Nesse contexto de tantas metamorfoses, a formação profissional na área contábil parece não conseguir preparar o egresso para a difícil e necessária missão de identificação e resolução de problemas organizacionais relacionados às competências contábeis e suas articulações práticas no cenário das entidades públicas, privadas ou do terceiro setor. Nos dias atuais, adiantar-se aos problemas práticos e/ou resolvê-los em curto prazo torna-se uma questão de ordem para um mundo cujo movimento delibera-se pelo poder da informação e do conhecimento. Assim, profissionais, como o contador, necessitam de uma formação teórico- prática que fomente um perfil profissional que viabilize melhores resultados organizacionais. Nesse sentido, relacionando-se à formação acadêmica, torna-se imprescindível que os Projetos Pedagógicos dos Cursos (PPCs) de Ciências Contábeis contemplem, no perfil do egresso, competências necessárias para que, ao sair da academia, desenvolva atividades profissionais atendendo, de modo adequado e urgente, às demandas do mercado de trabalho, cada vez mais conectado com as configurações das políticas econômicas globais.
O Projeto Pedagógico do Curso (PPC), na opinião de Betini (2005), é um plano elaborado pelas instituições de ensino, em que constam os objetivos, as metas, as propostas de ensino e as estratégias permanentes, relacionado tanto às atividades pedagógicas como às funções administrativas da instituição.
Apesar de os fundamentos pedagógicos dos cursos representarem um conjunto de normas e princípios que orientam e norteiam as ações pedagógicas, parece que estes não dão conta de forma holística da capacitação profissional.
A formação acadêmica, além de propiciar condições para o exercício da profissão, deve ainda prover o discente no sentido de que possa compreender os fenômenos que ocorrem nas organizações, buscando soluções para os problemas cotidianos. Nesse sentido, é indispensável ao discente, a experiência com situações práticas, isto é, que poderão enfrentar no exercício
da profissão. Tal contato permitirá ao discente participar de simulações de casos, desenvolvendo competências para que este se torne partícipe nos processos decisórios a que terá que se submeter na atividade profissional.

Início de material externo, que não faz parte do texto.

-- pv_equiv track=rewrite | github.com/itxcxm/Data_Structures_and_Algorithms | Smallest-Missing-Non-negative-Integer-After-Operations/Smallest-Missing-Non-negative-Integer-After-Operations.py | findMaximumMEX
-- ===== SOURCE A (Python) =====
-- def findMaximumMEX(nums, value):
--     DP = [0] * value
--
--     for n in nums:
--         DP[n % value] += 1
--
--     # tính số vòng lặp tối thiểu
--     rounds = min(DP)
--
--     for i in range(value):
--         if DP[i] - rounds == 0:
--             return (rounds * value) + i
-- ===== SOURCE B (Python) =====
-- def findMaximumMEX(nums, value):
--     counts = {}
--     for n in nums:
--         r = n % value
--         counts[r] = counts.get(r, 0) + 1
--     mex = 0
--     while counts.get(mex % value, 0) > mex // value:
--         mex += 1
--     return mex
-- ===== Notes on version B (the rewrite author's own statement) =====
-- stated objective: alternative
-- what changed: Counts residues in a dict instead of a preallocated list and replaces the min(DP)-then-scan-for-first-index extraction by a direct walk of the integers that stops at the first m whose residue class can no longer cover it (counts[m%value] <= m//value).
import Mathlib
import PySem

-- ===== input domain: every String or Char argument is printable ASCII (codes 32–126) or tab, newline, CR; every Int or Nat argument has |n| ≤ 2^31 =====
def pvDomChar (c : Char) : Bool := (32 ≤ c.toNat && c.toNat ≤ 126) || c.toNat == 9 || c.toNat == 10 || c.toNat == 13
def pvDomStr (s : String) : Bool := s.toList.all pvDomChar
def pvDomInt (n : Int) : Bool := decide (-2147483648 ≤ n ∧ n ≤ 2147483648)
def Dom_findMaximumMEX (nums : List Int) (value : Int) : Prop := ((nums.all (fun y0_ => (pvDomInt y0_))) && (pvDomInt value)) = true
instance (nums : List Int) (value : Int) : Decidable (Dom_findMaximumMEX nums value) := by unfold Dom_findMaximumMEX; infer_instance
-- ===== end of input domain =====

-- B replaces the residue-count list and min-then-first-index scan by a dict of residue
-- counts and a direct walk of the integers stopping at the first uncoverable one (alternative decomposition).

-- ===== PORT A =====
-- A: DP = [0]*value; count residues; rounds = min(DP); return first i with DP[i]-rounds == 0.
def findMaximumMEX (nums : List Int) (value : Int) : Int :=
  let DP := nums.foldl
    (fun dp n =>
      PySem.List.pySetD dp (PySem.Int.mod n value)
        (PySem.List.pyGetD dp (PySem.Int.mod n value) 0 + 1))
    (List.replicate value.toNat 0)
  match PySem.List.min? DP (fun x => x) with
  | none => 0        -- unreachable under Pre_ (min([]) raises ValueError in Python)
  | some rounds =>
    match (PySem.List.pyRange 0 value 1).find? (fun i => PySem.List.pyGetD DP i 0 - rounds == 0) with
    | some i => rounds * value + i
    | none => 0      -- unreachable under Pre_ (the Python loop always returns)

-- ===== PORT B =====
-- the while loop of Source B, with fuel only for totality (under Pre_ the fuel used is ample)
def bWalk (counts : PySem.Dict Int Int) (value : Int) : Nat → Int → Int
  | 0, mex => mex
  | fuel + 1, mex =>
    if counts.getD (PySem.Int.mod mex value) 0 > PySem.Int.floordiv mex value then
      bWalk counts value fuel (mex + 1)
    else mex

def findMaximumMEX_alt (nums : List Int) (value : Int) : Int :=
  let counts := nums.foldl
    (fun d n => d.insert (PySem.Int.mod n value) (d.getD (PySem.Int.mod n value) 0 + 1))
    PySem.Dict.empty
  bWalk counts value ((nums.length + 1) * value.toNat + 1) 0

-- ===== PRECONDITION & SPEC =====
-- Pre_: A raises on every value ≤ 0 (ZeroDivisionError / IndexError / ValueError) and returns on every value > 0.
def Pre_findMaximumMEX (nums : List Int) (value : Int) : Prop := 0 < value
instance (nums : List Int) (value : Int) : Decidable (Pre_findMaximumMEX nums value) := by unfold Pre_findMaximumMEX; infer_instance
def pvWitness_findMaximumMEX : List Int × Int := ([0, 1, 5, -2], 3)
def Spec_findMaximumMEX (nums : List Int) (value : Int) (out : Int) : Prop := out = findMaximumMEX_alt nums value
instance (nums : List Int) (value : Int) (out : Int) : Decidable (Spec_findMaximumMEX nums value out) := by unfold Spec_findMaximumMEX; infer_instance

-- ===== CLAIM (what is proved, stated in full; the proofs are below) =====
def Claim_equal_findMaximumMEX : Prop := ∀ (nums : List Int) (value : Int), Dom_findMaximumMEX nums value → Pre_findMaximumMEX nums value → Spec_findMaximumMEX nums value (findMaximumMEX nums value)

-- ===== LEMMAS AND PROOFS =====

-- residue count: how many elements of nums have n % value = r
def cntR (nums : List Int) (value r : Int) : Int :=
  ((nums.map (fun n => PySem.Int.mod n value)).count r : Int)

theorem length_pySetD (xs : List Int) (i v : Int) :
    (PySem.List.pySetD xs i v).length = xs.length := by
  simp only [PySem.List.pySetD, PySem.List.pySet?]
  cases PySem.List.pyIdx? xs.length i <;> simp

theorem foldA_length (value : Int) (l : List Int) (dp : List Int) :
    (l.foldl (fun dp n =>
      PySem.List.pySetD dp (PySem.Int.mod n value)
        (PySem.List.pyGetD dp (PySem.Int.mod n value) 0 + 1)) dp).length = dp.length := by
  induction l generalizing dp with
  | nil => rfl
  | cons n l ih => rw [List.foldl_cons, ih, length_pySetD]

theorem foldA_getD (value : Int) (hv : 0 < value) (l : List Int) (dp : List Int)
    (hdp : dp.length = value.toNat) (r : Int) (hr0 : 0 ≤ r) (_hrv : r < value) :
    PySem.List.pyGetD (l.foldl (fun dp n =>
      PySem.List.pySetD dp (PySem.Int.mod n value)
        (PySem.List.pyGetD dp (PySem.Int.mod n value) 0 + 1)) dp) r 0
      = PySem.List.pyGetD dp r 0 + cntR l value r := by
  induction l generalizing dp with
  | nil => simp [cntR]
  | cons n l ih =>
    have hrn0 : 0 ≤ PySem.Int.mod n value := PySem.Int.mod_nonneg n hv
    have hrnv : PySem.Int.mod n value < value := PySem.Int.mod_lt n hv
    have hlen' : (PySem.List.pySetD dp (PySem.Int.mod n value)
        (PySem.List.pyGetD dp (PySem.Int.mod n value) 0 + 1)).length = value.toNat := by
      rw [length_pySetD]; exact hdp
    rw [List.foldl_cons, ih _ hlen']
    have hr' : r = ((r.toNat : Nat) : Int) := (Int.toNat_of_nonneg hr0).symm
    have hrn' : PySem.Int.mod n value = (((PySem.Int.mod n value).toNat : Nat) : Int) :=
      (Int.toNat_of_nonneg hrn0).symm
    have hlt : (PySem.Int.mod n value).toNat < dp.length := by rw [hdp]; omega
    have hc : cntR (n :: l) value r = cntR l value r + (if r = PySem.Int.mod n value then 1 else 0) := by
      simp only [cntR, List.map_cons, List.count_cons]
      by_cases h : r = PySem.Int.mod n value
      · simp [h]
      · simp [h, Ne.symm h]
    rw [hc]
    rw [hr', hrn', PySem.List.pyGetD_pySetD_natCast dp _ _ _ 0 hlt]
    by_cases h : r.toNat = (PySem.Int.mod n value).toNat
    · have heq : r = PySem.Int.mod n value := by omega
      rw [if_pos h, if_pos (by omega)]
      rw [← hrn', ← hr', heq]
      ring
    · rw [if_neg h, if_neg (by omega)]
      rw [← hr']
      ring

theorem getD_replicate_zero (N : Nat) (r : Int) (hr0 : 0 ≤ r) :
    PySem.List.pyGetD (List.replicate N (0 : Int)) r 0 = 0 := by
  rw [(Int.toNat_of_nonneg hr0).symm, PySem.List.pyGetD_natCast]
  simp only [List.getD, List.getElem?_replicate]
  split <;> rfl

theorem bWalk_eq (c : PySem.Dict Int Int) (v M : Int)
    (Hcont : ∀ k : Int, 0 ≤ k → k < M → c.getD (PySem.Int.mod k v) 0 > PySem.Int.floordiv k v)
    (Hstop : ¬ c.getD (PySem.Int.mod M v) 0 > PySem.Int.floordiv M v) :
    ∀ (fuel : Nat) (mex : Int), 0 ≤ mex → mex ≤ M → M.toNat < mex.toNat + fuel →
      bWalk c v fuel mex = M := by
  intro fuel
  induction fuel with
  | zero => intro mex h0 h1 h2; omega
  | succ f ih =>
    intro mex h0 h1 h2
    rcases eq_or_lt_of_le h1 with he | hlt
    · subst he; simp only [bWalk]; rw [if_neg Hstop]
    · simp only [bWalk]; rw [if_pos (Hcont mex h0 hlt)]
      exact ih (mex + 1) (by omega) (by omega) (by omega)

-- proof-only abbreviations for the two fold states
def dpOf (nums : List Int) (value : Int) : List Int :=
  nums.foldl
    (fun dp n =>
      PySem.List.pySetD dp (PySem.Int.mod n value)
        (PySem.List.pyGetD dp (PySem.Int.mod n value) 0 + 1))
    (List.replicate value.toNat 0)

def dOf (nums : List Int) (value : Int) : PySem.Dict Int Int :=
  nums.foldl
    (fun d n => d.insert (PySem.Int.mod n value) (d.getD (PySem.Int.mod n value) 0 + 1))
    PySem.Dict.empty

theorem findA_eq (nums : List Int) (value : Int) :
    findMaximumMEX nums value =
      (match PySem.List.min? (dpOf nums value) (fun x => x) with
       | none => 0
       | some rounds =>
         match (PySem.List.pyRange 0 value 1).find?
             (fun i => PySem.List.pyGetD (dpOf nums value) i 0 - rounds == 0) with
         | some i => rounds * value + i
         | none => 0) := rfl

theorem findB_eq (nums : List Int) (value : Int) :
    findMaximumMEX_alt nums value =
      bWalk (dOf nums value) value ((nums.length + 1) * value.toNat + 1) 0 := rfl

theorem cntR_nonneg (nums : List Int) (value r : Int) : 0 ≤ cntR nums value r := by
  unfold cntR; exact Int.natCast_nonneg _

theorem dpOf_length (nums : List Int) (value : Int) :
    (dpOf nums value).length = value.toNat := by
  unfold dpOf; rw [foldA_length, List.length_replicate]

theorem dpOf_getD (nums : List Int) (value : Int) (hv : 0 < value) (r : Int)
    (hr0 : 0 ≤ r) (hrv : r < value) :
    PySem.List.pyGetD (dpOf nums value) r 0 = cntR nums value r := by
  unfold dpOf
  rw [foldA_getD value hv nums _ (List.length_replicate) r hr0 hrv,
    getD_replicate_zero _ r hr0, zero_add]

theorem dpOf_eq_map (nums : List Int) (value : Int) (hv : 0 < value) :
    dpOf nums value = (List.range value.toNat).map (fun (k : Nat) => cntR nums value (k : Int)) := by
  apply List.ext_getElem
  · simp [dpOf_length]
  · intro i h1 h2
    have hiN : i < value.toNat := by rw [dpOf_length] at h1; exact h1
    have hl : (dpOf nums value)[i] = PySem.List.pyGetD (dpOf nums value) (i : Int) 0 := by
      rw [PySem.List.pyGetD_natCast, List.getD_eq_getElem _ _ h1]
    rw [hl, dpOf_getD nums value hv _ (Int.natCast_nonneg i) (by omega)]
    rw [List.getElem_map, List.getElem_range]

theorem dOf_getD (nums : List Int) (value r : Int) :
    (dOf nums value).getD r 0 = cntR nums value r := by
  unfold dOf cntR
  rw [← List.foldl_map (f := fun n => PySem.Int.mod n value)
        (g := fun (d : PySem.Dict Int Int) x => d.insert x (d.getD x 0 + 1)),
    PySem.Dict.getD_foldl_insert_add_one, PySem.Dict.getD_empty, zero_add]

theorem main_eq (nums : List Int) (value : Int) (hv : 0 < value) :
    findMaximumMEX nums value = findMaximumMEX_alt nums value := by
  -- the minimum exists (DP is nonempty)
  obtain ⟨rounds, hmin⟩ : ∃ r, PySem.List.min? (dpOf nums value) (fun x => x) = some r := by
    cases h : PySem.List.min? (dpOf nums value) (fun x => x) with
    | none =>
      exfalso
      have hnil := (PySem.List.min?_eq_none_iff _ _).mp h
      have hlen := dpOf_length nums value
      rw [hnil] at hlen
      simp at hlen
      omega
    | some r => exact ⟨r, rfl⟩
  have Hmin : ∀ r : Int, 0 ≤ r → r < value → rounds ≤ cntR nums value r := by
    intro r h0 h1
    refine PySem.List.min?_id_le hmin _ ?_
    rw [dpOf_eq_map nums value hv]
    have hrt : r.toNat < value.toNat := by omega
    refine List.mem_map.mpr ⟨r.toNat, List.mem_range.mpr hrt, ?_⟩
    rw [Int.toNat_of_nonneg h0]
  obtain ⟨j, hjN, hjeq⟩ : ∃ j : Nat, j < value.toNat ∧ cntR nums value (j : Int) = rounds := by
    have hmem := PySem.List.min?_mem hmin
    rw [dpOf_eq_map nums value hv] at hmem
    obtain ⟨j, hj, hje⟩ := List.mem_map.mp hmem
    exact ⟨j, List.mem_range.mp hj, hje⟩
  have hrnn : 0 ≤ rounds := hjeq ▸ cntR_nonneg nums value _
  -- the first-index scan succeeds
  obtain ⟨i0, hfind⟩ : ∃ i0, (PySem.List.pyRange 0 value 1).find?
      (fun i => PySem.List.pyGetD (dpOf nums value) i 0 - rounds == 0) = some i0 := by
    have hsome : (((PySem.List.pyRange 0 value 1).find?
        (fun i => PySem.List.pyGetD (dpOf nums value) i 0 - rounds == 0))).isSome := by
      refine List.find?_isSome.mpr ⟨(j : Int), ?_, ?_⟩
      · exact PySem.List.mem_pyRange_one.mpr ⟨Int.natCast_nonneg j, by omega⟩
      · rw [dpOf_getD nums value hv _ (Int.natCast_nonneg j) (by omega), hjeq]
        simp
    exact ⟨_, Option.eq_some_of_isSome hsome⟩
  obtain ⟨hp0, idx, hidx, hival, hfirst'⟩ := List.find?_eq_some_iff_getElem.mp hfind
  rw [PySem.List.getElem_pyRange_one _ _ _ hidx, zero_add] at hival
  have hidxN : idx < value.toNat := by
    have := hidx; rw [PySem.List.length_pyRange_one] at this; omega
  have hi00 : 0 ≤ i0 := by omega
  have hi0v : i0 < value := by omega
  have hci0 : cntR nums value i0 = rounds := by
    rw [dpOf_getD nums value hv _ hi00 hi0v] at hp0
    have := beq_iff_eq.mp hp0
    omega
  have hfirst : ∀ r : Int, 0 ≤ r → r < i0 → cntR nums value r ≠ rounds := by
    intro r h0 h1
    have hrN : r.toNat < idx := by omega
    have hnb := hfirst' r.toNat hrN
    rw [PySem.List.getElem_pyRange_one _ _ _ (Nat.lt_trans hrN hidx), zero_add] at hnb
    rw [dpOf_getD nums value hv _ (Int.natCast_nonneg _) (by omega)] at hnb
    simp only [Bool.not_eq_eq_eq_not, Bool.not_true, beq_eq_false_iff_ne, ne_eq] at hnb
    rw [Int.toNat_of_nonneg h0] at hnb
    omega
  -- both sides equal rounds * value + i0
  rw [findA_eq, hmin]
  simp only [hfind]
  rw [findB_eq]
  symm
  apply bWalk_eq (dOf nums value) value (rounds * value + i0)
  · -- Hcont
    intro k hk0 hkM
    have hq0 : 0 ≤ k / value := Int.ediv_nonneg hk0 hv.le
    have hr0 : 0 ≤ k % value := Int.emod_nonneg k (ne_of_gt hv)
    have hrv : k % value < value := Int.emod_lt_of_pos k hv
    have hk : value * (k / value) + k % value = k := Int.mul_ediv_add_emod k value
    rw [PySem.Int.mod_eq_emod_of_pos hv, PySem.Int.floordiv_eq_ediv_of_pos hv, dOf_getD]
    have hle : k / value ≤ rounds := by
      by_contra hc
      rw [not_le] at hc
      have h1 : value * (rounds + 1) ≤ value * (k / value) :=
        mul_le_mul_of_nonneg_left (by omega) hv.le
      have h2 : value * (rounds + 1) = rounds * value + value := by ring
      linarith
    rcases lt_or_eq_of_le hle with hqlt | hqeq
    · have := Hmin _ hr0 hrv
      omega
    · have hri : k % value < i0 := by
        have h2 : value * rounds = rounds * value := mul_comm _ _
        rw [hqeq] at hk
        linarith
      have hne := hfirst _ hr0 hri
      have hge := Hmin _ hr0 hrv
      omega
  · -- Hstop
    have hmod : PySem.Int.mod (rounds * value + i0) value = i0 := by
      rw [PySem.Int.mod_eq_emod_of_pos hv, add_comm]
      have h1 : (i0 + rounds * value) % value = i0 % value := by simp
      rw [h1, Int.emod_eq_of_lt hi00 hi0v]
    have hdiv : PySem.Int.floordiv (rounds * value + i0) value = rounds := by
      rw [PySem.Int.floordiv_eq_ediv_of_pos hv, add_comm,
        Int.add_mul_ediv_right i0 rounds (ne_of_gt hv),
        Int.ediv_eq_zero_of_lt hi00 hi0v, zero_add]
    rw [hmod, hdiv, dOf_getD, hci0]
    omega
  · omega
  · have := mul_nonneg hrnn hv.le; omega
  · -- fuel bound
    have hc0 : cntR nums value 0 ≤ (nums.length : Int) := by
      unfold cntR
      have := List.count_le_length (a := (0 : Int))
        (l := nums.map (fun n => PySem.Int.mod n value))
      have hlen : (nums.map (fun n => PySem.Int.mod n value)).length = nums.length :=
        List.length_map ..
      omega
    have hrle : rounds ≤ (nums.length : Int) := le_trans (Hmin 0 le_rfl hv) hc0
    have hMlt : rounds * value + i0 < ((nums.length : Int) + 1) * value := by
      have h1 : rounds * value ≤ (nums.length : Int) * value :=
        mul_le_mul_of_nonneg_right hrle hv.le
      have h2 : ((nums.length : Int) + 1) * value = (nums.length : Int) * value + value := by
        ring
      linarith
    have hcast : (((nums.length + 1) * value.toNat : Nat) : Int)
        = ((nums.length : Int) + 1) * value := by
      push_cast [Int.toNat_of_nonneg hv.le]
      ring
    have hM0 : 0 ≤ rounds * value + i0 := by have := mul_nonneg hrnn hv.le; omega
    omega

theorem findMaximumMEX_spec : Claim_equal_findMaximumMEX := by
  intro nums value _ hv
  exact main_eq nums value hv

Em virtude de tudo isso, esta pesquisa busca analisar a relação existente entre saber teórico e saber prático na formação em Contabilidade, a partir dos fundamentos político- pedagógicos dos cursos, com o intuito de compreender a relação que se estabelece entre o discurso teórico e o discurso prático (HABERMAS, 2004), voltados à formação contábil na Paraíba.
Inferimos que processos de ensino-aprendizagem que promovam a interação entre o discurso teórico e o discurso prático podem permitir que o discente do curso de Ciências Contábeis compreenda melhor a realidade, a partir de reflexões articuladas com a ação significativa que pode fortalecer o terreno das práticas contábeis no mundo vivido.

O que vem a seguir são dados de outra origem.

lemma length_foldl_gstep (L G : List Char) :
    (L.foldl gstep G).length = G.length + L.length := by
  induction L generalizing G with
  | nil => simp
  | cons c L ih => simp [List.foldl_cons, ih, length_gstep]; omega

lemma length_g (L : List Char) : (g L).length = L.length := by
  simp [g, length_foldl_gstep]

-- head of the greedy string bounds every character in it
def HeadUB (G : List Char) : Prop := ∀ h, G.head? = some h → ∀ a ∈ G, a ≤ h

lemma headUB_gstep (G : List Char) (c : Char) (hG : HeadUB G) : HeadUB (gstep G c) := by
  cases G with
  | nil =>
    intro h hh a ha
    have hg : gstep [] c = [c] := rfl
    rw [hg] at hh ha
    simp at hh ha
    exact le_of_eq (ha.trans hh)
  | cons x t =>
    by_cases hc : c < x
    · have hg : gstep (x :: t) c = (x :: t) ++ [c] := by simp [gstep, hc]
      intro h hh a ha
      rw [hg] at hh ha
      have hhx : x = h := by simpa using hh
      rw [← hhx]
      rcases (by simpa using ha : a = x ∨ a ∈ t ∨ a = c) with ha' | ha' | ha'
      · exact le_of_eq ha'
      · exact hG x rfl a (by simp [ha'])
      · rw [ha']; exact le_of_lt hc
    · have hg : gstep (x :: t) c = c :: x :: t := by simp [gstep, hc]
      intro h hh a ha
      rw [hg] at hh ha
      have hhc : c = h := by simpa using hh
      rw [← hhc]
      rcases (by simpa using ha : a = c ∨ a ∈ x :: t) with ha' | ha'
      · rw [ha']
      · exact le_trans (hG x rfl a ha') (not_lt.mp hc)

lemma headUB_g (L : List Char) : HeadUB (g L) := by
  suffices h : ∀ G, HeadUB G → HeadUB (L.foldl gstep G) by
    exact h [] (by intro h hh a ha; simp at hh)
  induction L with
  | nil => intro G hG; simpa
  | cons c L ih => intro G hG; exact ih _ (headUB_gstep G c hG)

-- lexicographic facts about pyLtChars
lemma pyLt_append_same (a b : List Char) (x : Char) (h : a.length = b.length) :
    pyLtChars (a ++ [x]) (b ++ [x]) = pyLtChars a b := by
  induction a generalizing b with
  | nil => cases b with
    | nil => simp [pyLtChars]
    | cons y ys => simp at h
  | cons c cs ih =>
    cases b with
    | nil => simp at h
    | cons y ys =>
      simp only [List.cons_append, pyLtChars]
      simp at h
      rw [ih ys h]

lemma pyLt_asymm_eq (a b : List Char) (h : a.length = b.length)
    (hab : pyLtChars a b = false) (hba : pyLtChars b a = false) : a = b := by
  induction a generalizing b with
  | nil => cases b with
    | nil => rfl
    | cons y ys => simp at h
  | cons c cs ih =>
    cases b with
    | nil => simp at h
    | cons y ys =>
      simp only [pyLtChars] at hab hba
      simp at h
      by_cases h1 : c < y
      · simp [h1] at hab
      · by_cases h2 : y < c
        · simp [h2] at hba
        · have hcy : c = y := le_antisymm (not_lt.mp h2) (not_lt.mp h1)
          simp [hcy] at hab hba ⊢
          exact ih ys h hab hba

A Contabilidade é, antes de tudo, um campo teórico-prático comprometido com o bem comum, o senso de justiça, a transparência, o entendimento e o equilíbrio das relações que se estabelecem entre o controle dos processos administrativos (mundo sistêmico) e a evolução das sociedades complexas (mundo vivido). Nesse aspecto, a Contabilidade mantém diálogo ininterrupto com as mais variadas áreas de conhecimentos, sejam elas: Economia, Direito, Administração, Matemática, Estatística, Psicologia, Tecnologia e outras. Contudo,
Na história e na filosofia da educação contemporânea, muitos são os estudos que apontam as formas de racionalidade que permeiam as políticas educativas, em que parecem ser preponderantes os pressupostos da racionalidade instrumental, como manifestação da razão dirigida a fins pré-determinados. (MEDEIROS, 2008, p. 59).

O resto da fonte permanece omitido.